Inspired by Tripti Paul’s above comment, I have asked this question: (https://math.stackexchange.com/questions/2295088/painless-introduction-to-polynomials) (you may see the comment section is pretty demotivating there) or this (https://math.stackexchange.com/questions/2286075/why-are-polynomials-interesting question).

Awaiting for a betterexplained article on polynomials soon. !

Alex K ChenMay 25, 2017 at 1:14 amI replied a comment mentioning two math stackexchange questions I have asked (intrigued by Tripti Paul’s original question) from an account with the same name (you can google the question names to get the link) “Painless introduction to polynomials” (This refers to this article) and “Why are polynomials interesting”, but the comment got deleted :(

Awaiting for the article on polynomials.

VladaMay 29, 2017 at 9:48 amHi Kalid ,how do you find “the pieces”???

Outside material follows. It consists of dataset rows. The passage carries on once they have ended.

-- pv_equiv track=rewrite | github.com/malindeman1999/gradiometer | validations/test09_small_lmax_spotcheck.py | lm_index
-- ===== SOURCE A (Python) =====
-- def lm_index(lmax: int, l: int, m: int) -> int:
--     idx = 0
--     for l2 in range(lmax + 1):
--         for m2 in range(-l2, l2 + 1):
--             if l2 == l and m2 == m:
--                 return idx
--             idx += 1
--     return -1
-- ===== SOURCE B (Python) =====
-- def lm_index(lmax: int, l: int, m: int) -> int:
--     # Closed form: rows 0..l-1 contribute l**2 entries; within row l, m sits at offset l+m.
--     if 0 <= l <= lmax and -l <= m <= l:
--         return l * l + l + m
--     return -1
-- ===== Notes on version B (the rewrite author's own statement) =====
-- stated objective: faster
-- what changed: Replaced the double loop over all (l2,m2) pairs by the closed-form index l*l+l+m with a bounds check returning -1 out of range.
import Mathlib
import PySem

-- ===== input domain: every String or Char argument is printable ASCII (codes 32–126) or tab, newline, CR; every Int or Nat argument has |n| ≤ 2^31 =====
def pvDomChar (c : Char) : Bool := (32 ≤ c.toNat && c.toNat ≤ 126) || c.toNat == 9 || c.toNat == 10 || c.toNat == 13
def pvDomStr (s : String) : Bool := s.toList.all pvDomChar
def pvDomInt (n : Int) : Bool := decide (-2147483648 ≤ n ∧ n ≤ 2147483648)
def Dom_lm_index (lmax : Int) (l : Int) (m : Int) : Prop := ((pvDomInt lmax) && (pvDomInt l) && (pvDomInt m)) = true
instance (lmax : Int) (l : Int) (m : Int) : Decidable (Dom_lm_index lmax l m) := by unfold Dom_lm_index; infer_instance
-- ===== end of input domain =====

-- B replaces A's double loop over all (l2, m2) pairs by the closed form l*l + l + m with a bounds
-- check (objective: faster, O(1) instead of O(lmax^2)).

-- ===== PORT A =====
-- Early return from the double loop is modelled with a 'Int ⊕ Int' state:
-- 'Sum.inl idx' = still scanning with counter idx, 'Sum.inr r' = returned r.
-- One cell of the inner loop: 'if l2 == l and m2 == m: return idx' / 'idx += 1'.
def pvCell (l : Int) (m : Int) (l2 : Int) (st : Int ⊕ Int) (m2 : Int) : Int ⊕ Int :=
  match st with
  | Sum.inr r => Sum.inr r
  | Sum.inl idx => if l2 = l ∧ m2 = m then Sum.inr idx else Sum.inl (idx + 1)

-- One row l2: 'for m2 in range(-l2, l2 + 1): …'.
def pvRow (l : Int) (m : Int) (st : Int ⊕ Int) (l2 : Int) : Int ⊕ Int :=
  match st with
  | Sum.inr r => Sum.inr r
  | Sum.inl idx => (PySem.List.pyRange (-l2) (l2 + 1) 1).foldl (pvCell l m l2) (Sum.inl idx)

def lm_index (lmax : Int) (l : Int) (m : Int) : Int :=
  match (PySem.List.pyRange 0 (lmax + 1) 1).foldl (pvRow l m) (Sum.inl 0) with
  | Sum.inr r => r
  | Sum.inl _ => -1

-- ===== PORT B =====
def lm_index_alt (lmax : Int) (l : Int) (m : Int) : Int :=
  if 0 ≤ l ∧ l ≤ lmax ∧ -l ≤ m ∧ m ≤ l then l * l + l + m else -1

-- ===== PRECONDITION & SPEC =====
def Spec_lm_index (lmax : Int) (l : Int) (m : Int) (out : Int) : Prop := out = lm_index_alt lmax l m
instance (lmax : Int) (l : Int) (m : Int) (out : Int) : Decidable (Spec_lm_index lmax l m out) := by unfold Spec_lm_index; infer_instance

-- ===== CLAIM (what is proved, stated in full; the proofs are below) =====
def Claim_equal_lm_index : Prop := ∀ (lmax : Int) (l : Int) (m : Int), Dom_lm_index lmax l m → Spec_lm_index lmax l m (lm_index lmax l m)

-- ===== LEMMAS AND PROOFS =====

theorem foldl_pvCell_inr (l m l2 r : Int) (xs : List Int) :
    xs.foldl (pvCell l m l2) (Sum.inr r) = Sum.inr r := by
  induction xs with
  | nil => rfl
  | cons x xs ih => simpa [pvCell] using ih

theorem foldl_pvRow_inr (l m r : Int) (xs : List Int) :
    xs.foldl (pvRow l m) (Sum.inr r) = Sum.inr r := by
  induction xs with
  | nil => rfl
  | cons x xs ih => simpa [pvRow] using ih

-- The inner loop from start a up to l2 (inclusive), with counter idx.
theorem inner_char (l m l2 : Int) : ∀ (n : ℕ) (a idx : Int), a ≤ l2 + 1 → (l2 + 1 - a).toNat = n →
    (PySem.List.pyRange a (l2 + 1) 1).foldl (pvCell l m l2) (Sum.inl idx) =
      if l2 = l ∧ a ≤ m ∧ m ≤ l2 then Sum.inr (idx + (m - a)) else Sum.inl (idx + (l2 + 1 - a)) := by
  intro n
  induction n with
  | zero =>
    intro a idx hle h
    have hba : l2 + 1 ≤ a := by omega
    rw [PySem.List.pyRange_one_eq_nil hba]
    have : ¬ (l2 = l ∧ a ≤ m ∧ m ≤ l2) := by rintro ⟨_, h2, h3⟩; omega
    simp only [List.foldl_nil, if_neg this]
    congr 1; omega
  | succ n ih =>
    intro a idx hle h
    have hab : a < l2 + 1 := by omega
    rw [PySem.List.pyRange_one_cons hab, List.foldl_cons]
    by_cases hc : l2 = l ∧ a = m
    · simp only [pvCell, if_pos hc]
      rw [foldl_pvCell_inr]
      have : l2 = l ∧ a ≤ m ∧ m ≤ l2 := ⟨hc.1, by omega, by omega⟩
      rw [if_pos this]
      congr 1; omega
    · simp only [pvCell, if_neg hc]
      rw [ih (a + 1) (idx + 1) (by omega) (by omega)]
      by_cases hd : l2 = l ∧ a + 1 ≤ m ∧ m ≤ l2
      · rw [if_pos hd, if_pos (⟨hd.1, by omega, by omega⟩ : l2 = l ∧ a ≤ m ∧ m ≤ l2)]
        congr 1; omega
      · rw [if_neg hd, if_neg (by rintro ⟨h1, h2, h3⟩; exact hd ⟨h1, by omega, h3⟩ : ¬ (l2 = l ∧ a ≤ m ∧ m ≤ l2))]
        congr 1; omega

-- The outer loop from row a on: it returns l*l + l + m - a*a past the counter, or never matches.
theorem outer_char (l m lmax : Int) : ∀ (n : ℕ) (a idx : Int), 0 ≤ a → (lmax + 1 - a).toNat = n →
    (if a ≤ l ∧ l ≤ lmax ∧ -l ≤ m ∧ m ≤ l then
       (PySem.List.pyRange a (lmax + 1) 1).foldl (pvRow l m) (Sum.inl idx) =
         Sum.inr (idx + (l * l - a * a) + (l + m))
     else ∃ j, (PySem.List.pyRange a (lmax + 1) 1).foldl (pvRow l m) (Sum.inl idx) = Sum.inl j) := by
  intro n
  induction n with
  | zero =>
    intro a idx ha h
    have hba : lmax + 1 ≤ a := by omega
    rw [PySem.List.pyRange_one_eq_nil hba]
    rw [if_neg (by omega : ¬ (a ≤ l ∧ l ≤ lmax ∧ -l ≤ m ∧ m ≤ l))]
    exact ⟨idx, rfl⟩
  | succ n ih =>
    intro a idx ha h
    have hab : a < lmax + 1 := by omega
    rw [PySem.List.pyRange_one_cons hab, List.foldl_cons]
    have hrow : pvRow l m (Sum.inl idx) a =
        if a = l ∧ -a ≤ m ∧ m ≤ a then Sum.inr (idx + (m - -a)) else Sum.inl (idx + (a + 1 - -a)) := by
      simp only [pvRow]
      exact inner_char l m a ((a + 1 - -a).toNat) (-a) idx (by omega) rfl
    by_cases hc : a = l ∧ -a ≤ m ∧ m ≤ a
    · rw [hrow, if_pos hc, foldl_pvRow_inr]
      rw [if_pos (by omega : a ≤ l ∧ l ≤ lmax ∧ -l ≤ m ∧ m ≤ l)]
      congr 1
      have : a = l := hc.1
      subst this; ring
    · rw [hrow, if_neg hc]
      have := ih (a + 1) (idx + (a + 1 - -a)) (by omega) (by omega)
      by_cases hd : a + 1 ≤ l ∧ l ≤ lmax ∧ -l ≤ m ∧ m ≤ l
      · rw [if_pos hd] at this
        rw [if_pos (by omega : a ≤ l ∧ l ≤ lmax ∧ -l ≤ m ∧ m ≤ l)]
        rw [this]; congr 1; ring
      · rw [if_neg hd] at this
        rw [if_neg (by omega : ¬ (a ≤ l ∧ l ≤ lmax ∧ -l ≤ m ∧ m ≤ l))]
        exact this

-- ===== VERDICT (by name: the statement is the Claim_ definition above) =====
theorem lm_index_spec : Claim_equal_lm_index := by
  intro lmax l m _
  unfold Spec_lm_index lm_index lm_index_alt
  have := outer_char l m lmax ((lmax + 1 - 0).toNat) 0 0 le_rfl rfl
  by_cases hc : 0 ≤ l ∧ l ≤ lmax ∧ -l ≤ m ∧ m ≤ l
  · rw [if_pos hc] at this
    rw [this, if_pos hc]; ring
  · rw [if_neg hc] at this
    obtain ⟨j, hj⟩ := this
    rw [hj, if_neg hc]
theorem mem_candPairs (name : String) (fi : PySem.Dict String Int) (q : Int × String) :
    q ∈ candPairs name fi
      ↔ ∃ k : Nat, k < name.toList.length ∧ name.toList[k]? = some '_' ∧ q.2 = strTake name k ∧ fi.get? q.2 = some q.1 := by
  constructor
  · intro hq
    obtain ⟨p, hp, he⟩ := List.mem_filterMap.mp hq
    obtain ⟨k, hk, rfl⟩ := (PySem.List.mem_enumerate_iff _ _ _).mp hp
    by_cases h : name.toList[k] = '_'
    · rw [if_pos h] at he
      rcases hg : fi.get? (PySem.Str.slice name none (some ((0 : Int) + (k : Int)))) with _ | j
      · rw [hg] at he; simp at he
      · rw [hg] at he
        simp only [Option.map_some, Option.some.injEq] at he
        have hsl : PySem.Str.slice name none (some ((0 : Int) + (k : Int))) = strTake name k := by
          simp [strTake]
        refine ⟨k, hk, by rw [List.getElem?_eq_getElem hk, h], ?_, ?_⟩
        · rw [← he]; exact hsl
        · rw [← he]
          have hx : fi.get? (PySem.Str.slice name none (some ((0 : Int) + (k : Int)))) = some j := by
            exact hg
          exact hx
    · rw [if_neg h] at he
      simp at he
  · rintro ⟨k, hk, hu, hq2, hg⟩
    apply List.mem_filterMap.mpr
    refine ⟨((0 : Int) + (k : Int), name.toList[k]'hk), (PySem.List.mem_enumerate_iff _ _ _).mpr ⟨k, hk, rfl⟩, ?_⟩
    have h : name.toList[k]'hk = '_' := by
      have := List.getElem?_eq_getElem (l := name.toList) hk
      rw [hu] at this
      exact (Option.some_inj.mp this).symm
    rw [if_pos h]
    have hsl : PySem.Str.slice name none (some ((0 : Int) + (k : Int))) = strTake name k := by
      simp [strTake]
    rw [hsl, ← hq2, hg]
    rfl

GEORGE JOHNJune 22, 2017 at 4:12 pmSuperb insights about learning and teaching and well written. My perspective (not necessarily the correct one) is that short term memory involves electrical circuits in our brain (its rapid) and long term learning (insightful, felt concepts) needs to be embedded in our proteins. Some people can easily form the electrical circuits and regurgitate facts. Others need “deep, meaningful” learning to remember. The way much of educational evaluations are now structured, based on MCQs, test only the “superficial” component. I am a medical doctor who has been teaching for many years. I could see this in the students who score high on MCQs but are lost when faced with real life situations- there are others who love to dive into the experience and are very good at practical management but are lost when trying to convey it to admiring peers! I guess we need both…one for ourselves and the other to store and transmit experiences and insights for future generations.